[TASK DIRECTIONS] Across the listing below, how many lines have the word "comprehension" in them? Provide only the number.

[GIVEN RECORDS]
-- pv_equiv track=rewrite | github.com/JIE77777/Wagstaff-Lab | core/indexers/mechanism_index.py | _build_component_usage
-- ===== SOURCE A (Python) =====
-- from typing import Any, Dict, List, Optional, Set
--
-- def _build_component_usage(prefab_links: Dict[str, Any]) -> Dict[str, List[str]]:
--     usage: Dict[str, Set[str]] = {}
--     for pid, row in (prefab_links or {}).items():
--         comps = row.get("components") if isinstance(row, dict) else None
--         if not isinstance(comps, list):
--             continue
--         for c in comps:
--             if not c:
--                 continue
--             usage.setdefault(str(c), set()).add(str(pid))
--     return {k: sorted(v) for k, v in usage.items()}
-- ===== SOURCE B (Python) =====
-- def _build_component_usage(prefab_links):
--     links = prefab_links or {}
--     pairs = [(str(c), str(pid))
--              for pid, row in links.items()
--              if isinstance(row, dict) and isinstance(row.get("components"), list)
--              for c in row["components"] if c]
--     keys = dict.fromkeys(c for c, _ in pairs)
--     return {k: sorted({p for c, p in pairs if c == k}) for k in keys}
-- ===== Notes on version B (the rewrite author's own statement) =====
-- stated objective: alternative
-- what changed: B flattens the input once into a (component, pid) edge list, deduplicates the component keys once in first-occurrence order, and builds each output entry by scanning that edge list, instead of A's incremental dict-of-sets accumulation with setdefault/add.
import Mathlib
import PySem

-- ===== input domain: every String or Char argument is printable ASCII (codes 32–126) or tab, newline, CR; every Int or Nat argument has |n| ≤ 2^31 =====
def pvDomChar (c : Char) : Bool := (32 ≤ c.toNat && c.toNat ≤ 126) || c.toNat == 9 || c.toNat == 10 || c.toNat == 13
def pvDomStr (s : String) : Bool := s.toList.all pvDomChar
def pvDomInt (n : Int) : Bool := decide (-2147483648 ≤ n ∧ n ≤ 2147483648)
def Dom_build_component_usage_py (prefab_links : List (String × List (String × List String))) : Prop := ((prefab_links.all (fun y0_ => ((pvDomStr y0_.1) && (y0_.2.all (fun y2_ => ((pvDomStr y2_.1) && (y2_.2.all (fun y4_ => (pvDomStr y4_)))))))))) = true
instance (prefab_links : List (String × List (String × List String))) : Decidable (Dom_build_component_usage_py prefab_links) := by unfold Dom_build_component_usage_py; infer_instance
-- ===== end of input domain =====

-- B replaces A's dict-of-sets accumulation by flattening to a (component, pid) edge list, deduplicating
-- the component keys once, and building each output entry by a scan of the edge list (objective: alternative).


-- ===== PORT A =====
-- literal transliteration of _build_component_usage: a dict component → set-of-pids built with
-- setdefault(..., set()).add(pid) (= Dict.modify with default ∅), then {k: sorted(v) for k, v in usage.items()}.
-- one iteration of A's outer loop, on comps = row.get("components") (none = not a list → continue)
def pvRowA (p : String) (usage : PySem.Dict String (PySem.Set String)) :
    Option (List String) → PySem.Dict String (PySem.Set String)
  | none => usage
  | some comps =>
      comps.foldl (fun usage c =>
        if c = "" then usage
        else PySem.Dict.modify usage c PySem.Set.empty (fun s => PySem.Set.add s p)) usage

def build_component_usage_py (prefab_links : List (String × List (String × List String))) : List (String × List String) :=
  let usage : PySem.Dict String (PySem.Set String) :=
    prefab_links.foldl (fun usage pr =>
      pvRowA pr.1 usage (PySem.Dict.get? (PySem.Dict.mk pr.2) "components"))
      PySem.Dict.empty
  (usage.items.foldl (fun d kv =>
      PySem.Dict.insert d kv.1 (PySem.List.sorted kv.2 (fun x => x) false)) PySem.Dict.empty).items

-- ===== PORT B =====
-- 'pairs': the flattened [(str(c), str(pid)) ...] edge list of Source B
-- the edges contributed by one row of Source B's comprehension
def pvRowB (p : String) : Option (List String) → List (String × String)
  | none => []
  | some comps => (comps.filter (fun c => !decide (c = ""))).map (fun c => (c, p))

def pvPairsB (prefab_links : List (String × List (String × List String))) : List (String × String) :=
  prefab_links.flatMap (fun pr => pvRowB pr.1 (PySem.Dict.get? (PySem.Dict.mk pr.2) "components"))

def build_component_usage_py_alt (prefab_links : List (String × List (String × List String))) : List (String × List String) :=
  let pairs := pvPairsB prefab_links
  let keys := PySem.List.dedup (pairs.map Prod.fst)
  keys.map (fun k =>
    (k, PySem.List.sorted (PySem.Set.ofList ((pairs.filter (fun cp => cp.1 == k)).map Prod.snd)) (fun x => x) false))

-- ===== PRECONDITION & SPEC =====
def Spec_build_component_usage_py (prefab_links : List (String × List (String × List String))) (out : List (String × List String)) : Prop := out = build_component_usage_py_alt prefab_links
instance (prefab_links : List (String × List (String × List String))) (out : List (String × List String)) : Decidable (Spec_build_component_usage_py prefab_links out) := by unfold Spec_build_component_usage_py; infer_instance

-- ===== CLAIM (what is proved, stated in full; the proofs are below) =====
def Claim_equal_build_component_usage_py : Prop := ∀ (prefab_links : List (String × List (String × List String))), Dom_build_component_usage_py prefab_links → Spec_build_component_usage_py prefab_links (build_component_usage_py prefab_links)

-- ===== LEMMAS AND PROOFS =====

-- the accumulation step of A, over one (component, pid) edge
def pvStepM (d : PySem.Dict String (PySem.Set String)) (cp : String × String) : PySem.Dict String (PySem.Set String) :=
  PySem.Dict.modify d cp.1 PySem.Set.empty (fun s => PySem.Set.add s cp.2)

-- A's inner loop over comps = a fold of pvStepM over the row's edges
theorem pv_inner (comps : List String) (p : String) (d : PySem.Dict String (PySem.Set String)) :
    comps.foldl (fun usage c =>
        if c = "" then usage
        else PySem.Dict.modify usage c PySem.Set.empty (fun s => PySem.Set.add s p)) d
      = ((comps.filter (fun c => !decide (c = ""))).map (fun c => (c, p))).foldl pvStepM d := by
  induction comps generalizing d with
  | nil => rfl
  | cons c cs ih =>
      by_cases hc : c = ""
      · simpa [hc] using ih d
      · simpa [hc, pvStepM] using ih (PySem.Dict.modify d c PySem.Set.empty (fun s => PySem.Set.add s p))

-- A's outer loop = a fold of pvStepM over the flattened edge list
theorem pvPairsB_cons (pr : String × List (String × List String)) (rest : List (String × List (String × List String))) :
    pvPairsB (pr :: rest) = pvRowB pr.1 (PySem.Dict.get? (PySem.Dict.mk pr.2) "components") ++ pvPairsB rest := rfl

theorem pv_outer (L : List (String × List (String × List String))) (d : PySem.Dict String (PySem.Set String)) :
    L.foldl (fun usage pr =>
      pvRowA pr.1 usage (PySem.Dict.get? (PySem.Dict.mk pr.2) "components")) d
      = (pvPairsB L).foldl pvStepM d := by
  induction L generalizing d with
  | nil => rfl
  | cons pr rest ih =>
      rw [pvPairsB_cons, List.foldl_append]
      simp only [List.foldl_cons]
      cases h : PySem.Dict.get? (PySem.Dict.mk pr.2) "components" with
      | none => simp only [pvRowA, pvRowB, List.foldl_nil]; exact ih d
      | some comps =>
          simp only [pvRowA, pvRowB]
          rw [pv_inner]
          exact ih _

-- value of the accumulated dict at any key
theorem pv_getD (ps : List (String × String)) (d : PySem.Dict String (PySem.Set String)) (c : String) :
    (ps.foldl pvStepM d).getD c PySem.Set.empty
      = PySem.Set.update (d.getD c PySem.Set.empty) ((ps.filter (fun cp => cp.1 == c)).map Prod.snd) := by
  induction ps generalizing d with
  | nil => rfl
  | cons cp rest ih =>
      rw [List.foldl_cons, ih]
      by_cases h : cp.1 = c
      · subst h
        simp [pvStepM, PySem.Dict.getD_modify_self, PySem.Set.update_cons]
      · simp [pvStepM, PySem.Dict.getD_modify, h, Ne.symm h]

-- items of the accumulated dict, in closed form
theorem pv_items (ps : List (String × String)) :
    (ps.foldl pvStepM PySem.Dict.empty).items
      = (PySem.List.dedup (ps.map Prod.fst)).map (fun k =>
          (k, PySem.Set.ofList ((ps.filter (fun cp => cp.1 == k)).map Prod.snd))) := by
  have hnd : (ps.foldl pvStepM PySem.Dict.empty).keys.Nodup := by
    simpa [pvStepM] using
      PySem.Dict.nodup_keys_foldl_modify_key ps Prod.fst PySem.Set.empty
        (fun d cp => fun s => PySem.Set.add s cp.2) PySem.Dict.empty (by simp)
  have hkeys : (ps.foldl pvStepM PySem.Dict.empty).keys = PySem.List.dedup (ps.map Prod.fst) := by
    simpa [pvStepM, PySem.Set.update_nil_left] using
      PySem.Dict.keys_foldl_modify_key ps Prod.fst PySem.Set.empty
        (fun d cp => fun s => PySem.Set.add s cp.2) PySem.Dict.empty
  rw [PySem.Dict.items_eq_map_keys _ hnd PySem.Set.empty, hkeys]
  refine List.map_congr_left (fun k hk => ?_)
  rw [pv_getD]
  simp [PySem.Set.update_nil_left]

-- the final dict comprehension over distinct keys appends entry by entry
theorem pv_final (l : List (String × PySem.Set String)) (hnd : (l.map Prod.fst).Nodup) :
    (l.foldl (fun d kv =>
        PySem.Dict.insert d kv.1 (PySem.List.sorted kv.2 (fun x => x) false)) PySem.Dict.empty).items
      = l.map (fun kv => (kv.1, PySem.List.sorted kv.2 (fun x => x) false)) := by
  simpa using
    PySem.Dict.items_foldl_insert_fresh l (Prod.fst : String × PySem.Set String → String)
      (fun kv => PySem.List.sorted kv.2 (fun x => x) false) PySem.Dict.empty
      (by simp) hnd

-- ===== VERDICT (by name: the statement is the Claim_ definition above) =====
theorem build_component_usage_py_spec : Claim_equal_build_component_usage_py := by
  intro L _
  unfold Spec_build_component_usage_py build_component_usage_py build_component_usage_py_alt
  rw [pv_outer]
  have h1 := pv_items (pvPairsB L)
  have hnd : (((pvPairsB L).foldl pvStepM PySem.Dict.empty).items.map Prod.fst).Nodup := by
    rw [h1]; simp [List.map_map, Function.comp_def, PySem.Set.nodup_ofList]
  rw [pv_final _ hnd, h1]
  simp [List.map_map, Function.comp]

[ANSWER SPACE] 2